• _Entries shown_
theorem pvAMatch_eq_target (name : List Char) : pvAMatch name = pvTarget name := by
  unfold pvAMatch
  rw [pvMulti_eq, pvSplitOn_eq]
  by_cases hew : PySem.Chars.startswith name ("element-web-".toList) = true
  · have hs : pvScanA ["element-web".toList] name = some ("element-web".toList) := by
      simp only [pvScanA]
      rw [pvEwDash, if_pos hew]
    rw [hs]
    obtain ⟨t, tl, hd⟩ := (pvEw_startswith_iff name).mp hew
    unfold pvTarget
    rw [hd, if_pos ⟨by simp, by simp⟩]
  · have hs : pvScanA ["element-web".toList] name = none := by
      simp only [pvScanA]
      rw [pvEwDash, if_neg hew]
    rw [hs]
    have htarget : pvTarget name = (pvDsplit name).headD [] := by
      unfold pvTarget
      rw [if_neg]
      rintro ⟨h2, h3⟩
      apply hew
      rw [pvEw_startswith_iff]
      cases hd : pvDsplit name with
      | nil => exact absurd hd (pvDsplit_ne_nil name)
      | cons a rest =>
        cases rest with
        | nil => rw [hd] at h3; simp at h3
        | cons b rest2 =>
          cases rest2 with
          | nil => rw [hd] at h3; simp at h3
          | cons t tl =>
            rw [hd] at h2
            simp at h2
            refine ⟨t, tl, ?_⟩
            simp [h2.1, h2.2]
    rw [htarget]
    cases hsA : pvScanA pvRepos name with
    | none => rfl
    | some r =>
      obtain ⟨hmem, hstart⟩ := pvScanA_some pvRepos name r hsA
      rcases pvRepos_cases r hmem with hr | hr
      · subst hr
        rw [pvEwDash] at hstart
        exact absurd hstart hew
      · obtain ⟨rest, hre⟩ := (pvStartswith_iff_append name _).mp hstart
        have hname : name = r ++ '-' :: rest := by rw [hre]; simp
        rw [hname, pvDsplit_append _ _ hr]
        rfl

theorem pvScanB_some (ts : List (List Char)) (is : List Int) (c : List Char)
    (h : pvScanB ts is = some c) :
    ∃ i ∈ is, PySem.Chars.join ['-'] (PySem.List.slice ts none (some i)) ∈ pvRepoSet ∧
      c = PySem.Chars.join ['-'] (PySem.List.slice ts none (some i)) := by
  induction is with
  | nil => simp [pvScanB] at h
  | cons i' is ih =>
    simp only [pvScanB] at h
    split at h
    · injection h with h'
      rename_i hc
      exact ⟨i', List.mem_cons_self, hc, h'.symm⟩
    · obtain ⟨i, h1, h2, h3⟩ := ih h
      exact ⟨i, List.mem_cons_of_mem _ h1, h2, h3⟩

theorem pvScanB_append (ts : List (List Char)) (as bs : List Int) :
    pvScanB ts (as ++ bs) =
      match pvScanB ts as with
      | some c => some c
      | none => pvScanB ts bs := by
  induction as with
  | nil => simp [pvScanB]
  | cons i as ih =>
    simp only [List.cons_append, pvScanB]
    split
    · rfl
    · exact ih

theorem pvScanB_none (ts : List (List Char)) (is : List Int)
    (h : ∀ i ∈ is, PySem.Chars.join ['-'] (PySem.List.slice ts none (some i)) ∉ pvRepoSet) :
    pvScanB ts is = none := by
  induction is with
  | nil => rfl
  | cons i is ih =>
    simp only [pvScanB]
    rw [if_neg (h i List.mem_cons_self)]
    exact ih fun j hj => h j (List.mem_cons_of_mem _ hj)

theorem pvCand_big (ts : List (List Char)) (hfree : ∀ t ∈ ts, '-' ∉ t) (i : Int)
    (h1 : 1 ≤ i) (h2 : i < (ts.length : Int))
    (hmem : PySem.Chars.join ['-'] (PySem.List.slice ts none (some i)) ∈ pvRepoSet) :
    PySem.Chars.join ['-'] (PySem.List.slice ts none (some i)) ∈ pvRepos ∧
      pvDsplit (PySem.Chars.join ['-'] (PySem.List.slice ts none (some i))) = ts.take i.toNat ∧
      i.toNat ≤ 2 := by
  have hsl : PySem.List.slice ts none (some i) = ts.take i.toNat :=
    PySem.List.slice_to ts (by omega)
  have hlen : (ts.take i.toNat).length = i.toNat := by
    rw [List.length_take]
    omega
  have hne : ts.take i.toNat ≠ [] := by
    intro h0
    rw [h0] at hlen
    simp at hlen
    omega
  have hfree' : ∀ t ∈ ts.take i.toNat, '-' ∉ t := fun t ht => hfree t (List.take_subset _ _ ht)
  have hds : pvDsplit (PySem.Chars.join ['-'] (PySem.List.slice ts none (some i))) = ts.take i.toNat := by
    rw [hsl]
    exact pvDsplit_join _ hne hfree'
  have hr : PySem.Chars.join ['-'] (PySem.List.slice ts none (some i)) ∈ pvRepos :=
    (PySem.Set.mem_ofList _ _).mp hmem
  have hshort := pvRepos_dsplit_short _ hr
  rw [hds, hlen] at hshort
  exact ⟨hr, hds, hshort⟩

theorem pvBMatch_eq_target (name : List Char) :
    (match pvScanB (pvDsplit name)
        (PySem.List.pyRange 1 ((pvDsplit name).length : Int) 1).reverse with
      | some c => c
      | none => (pvDsplit name).headD []) = pvTarget name := by
  have hfree := pvDsplit_dash_free name
  unfold pvTarget
  cases hts : pvDsplit name with
  | nil => exact absurd hts (pvDsplit_ne_nil name)
  | cons t0 rest =>
    rw [hts] at hfree
    cases rest with
    | nil =>
      rw [show (([t0] : List (List Char)).length : Int) = 1 by simp]
      rw [PySem.List.pyRange_one_eq_nil (le_refl 1)]
      rw [if_neg (by rintro ⟨-, h3⟩; simp at h3)]
      rfl
    | cons t1 rest2 =>
      by_cases hcond : t0 = "element".toList ∧ t1 = "web".toList ∧ rest2 ≠ []
      · obtain ⟨he, hw, hr2⟩ := hcond
        cases rest2 with
        | nil => exact absurd rfl hr2
        | cons t2 rest3 =>
          have hn3 : (3 : Int) ≤ ((t0 :: t1 :: t2 :: rest3).length : Int) := by
            simp only [List.length_cons]
            push_cast
            omega
          rw [PySem.List.pyRange_one_append 1 3 _ (by omega) hn3, List.reverse_append,
            pvScanB_append]
          have hhigh : pvScanB (t0 :: t1 :: t2 :: rest3)
              (PySem.List.pyRange 3 ((t0 :: t1 :: t2 :: rest3).length : Int) 1).reverse = none := by
            apply pvScanB_none
            intro i hi hmem
            rw [List.mem_reverse, PySem.List.mem_pyRange_one] at hi
            have := (pvCand_big _ hfree i (by omega) hi.2 hmem).2.2
            omega
          rw [hhigh]
          have h13 : (PySem.List.pyRange 1 3 1).reverse = [2, 1] := by decide
          rw [h13]
          have hsl2 : PySem.List.slice (t0 :: t1 :: t2 :: rest3) none (some (2 : Int)) = [t0, t1] := by
            rw [PySem.List.slice_to _ (by omega)]
            rfl
          simp only [pvScanB]
          rw [hsl2]
          rw [show PySem.Chars.join ['-'] [t0, t1] = "element-web".toList by rw [he, hw]; decide]
          rw [if_pos (by decide : "element-web".toList ∈ pvRepoSet)]
          rw [if_pos ⟨by simp [he, hw], by simp⟩]
      · have htneg : ¬ (((t0 :: t1 :: rest2).take 2 = ["element".toList, "web".toList]) ∧
            3 ≤ (t0 :: t1 :: rest2).length) := by
          rintro ⟨hA, hB⟩
          simp only [List.take_succ_cons, List.take_zero, List.cons.injEq, and_true] at hA
          apply hcond
          refine ⟨hA.1, hA.2, ?_⟩
          cases rest2 with
          | nil => simp at hB
          | cons _ _ => simp
        rw [if_neg htneg]
        cases hsc : pvScanB (t0 :: t1 :: rest2)
            (PySem.List.pyRange 1 ((t0 :: t1 :: rest2).length : Int) 1).reverse with
        | none => rfl
        | some c =>
          obtain ⟨i, hi, hmemset, hc⟩ := pvScanB_some _ _ _ hsc
          rw [List.mem_reverse, PySem.List.mem_pyRange_one] at hi
          obtain ⟨hrm, hds, hk2⟩ := pvCand_big _ hfree i hi.1 hi.2 hmemset
          rcases (by omega : i.toNat = 1 ∨ i.toNat = 2) with hk | hk
          · have hsl1 : PySem.List.slice (t0 :: t1 :: rest2) none (some i) = [t0] := by
              rw [PySem.List.slice_to _ (by omega), hk]
              rfl
            rw [hsl1, PySem.Chars.join_singleton] at hc
            simp [hc]
          · have hsl2 : PySem.List.slice (t0 :: t1 :: rest2) none (some i) = [t0, t1] := by
              rw [PySem.List.slice_to _ (by omega), hk]
              rfl
            exfalso
            rw [hsl2] at hrm hds
            rw [hk] at hds
            rcases pvRepos_cases _ hrm with hEq | hNd
            · rw [hEq] at hds
              rw [show pvDsplit ("element-web".toList) = ["element".toList, "web".toList] by decide] at hds
              rw [show (t0 :: t1 :: rest2).take 2 = [t0, t1] from rfl] at hds
              simp only [List.cons.injEq, and_true] at hds
              apply hcond
              refine ⟨hds.1.symm, hds.2.symm, ?_⟩
              cases rest2 with
              | nil => simp at hi; omega
              | cons _ _ => simp
            · apply hNd
              rw [PySem.Chars.join_cons_cons]
              simp

theorem pvStrip_eq (ps : List (List Char)) (name : List Char) :
    pvStripB ps name = pvStripA ps name := by
  induction ps with
  | nil => rfl
  | cons p ps ih =>
    simp only [pvStripA, pvStripB]
    split
    · rfl
    · exact ih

• _How to complete this task_
Beginning with the line containing "rw [pvEwDash] at hstart" and ending with the line containing "theorem pvScanB_some (ts", extract those lines exactly from the listing above, and only those.

• _Your solution_
        rw [pvEwDash] at hstart
        exact absurd hstart hew
      · obtain ⟨rest, hre⟩ := (pvStartswith_iff_append name _).mp hstart
        have hname : name = r ++ '-' :: rest := by rw [hre]; simp
        rw [hname, pvDsplit_append _ _ hr]
        rfl

theorem pvScanB_some (ts : List (List Char)) (is : List Int) (c : List Char)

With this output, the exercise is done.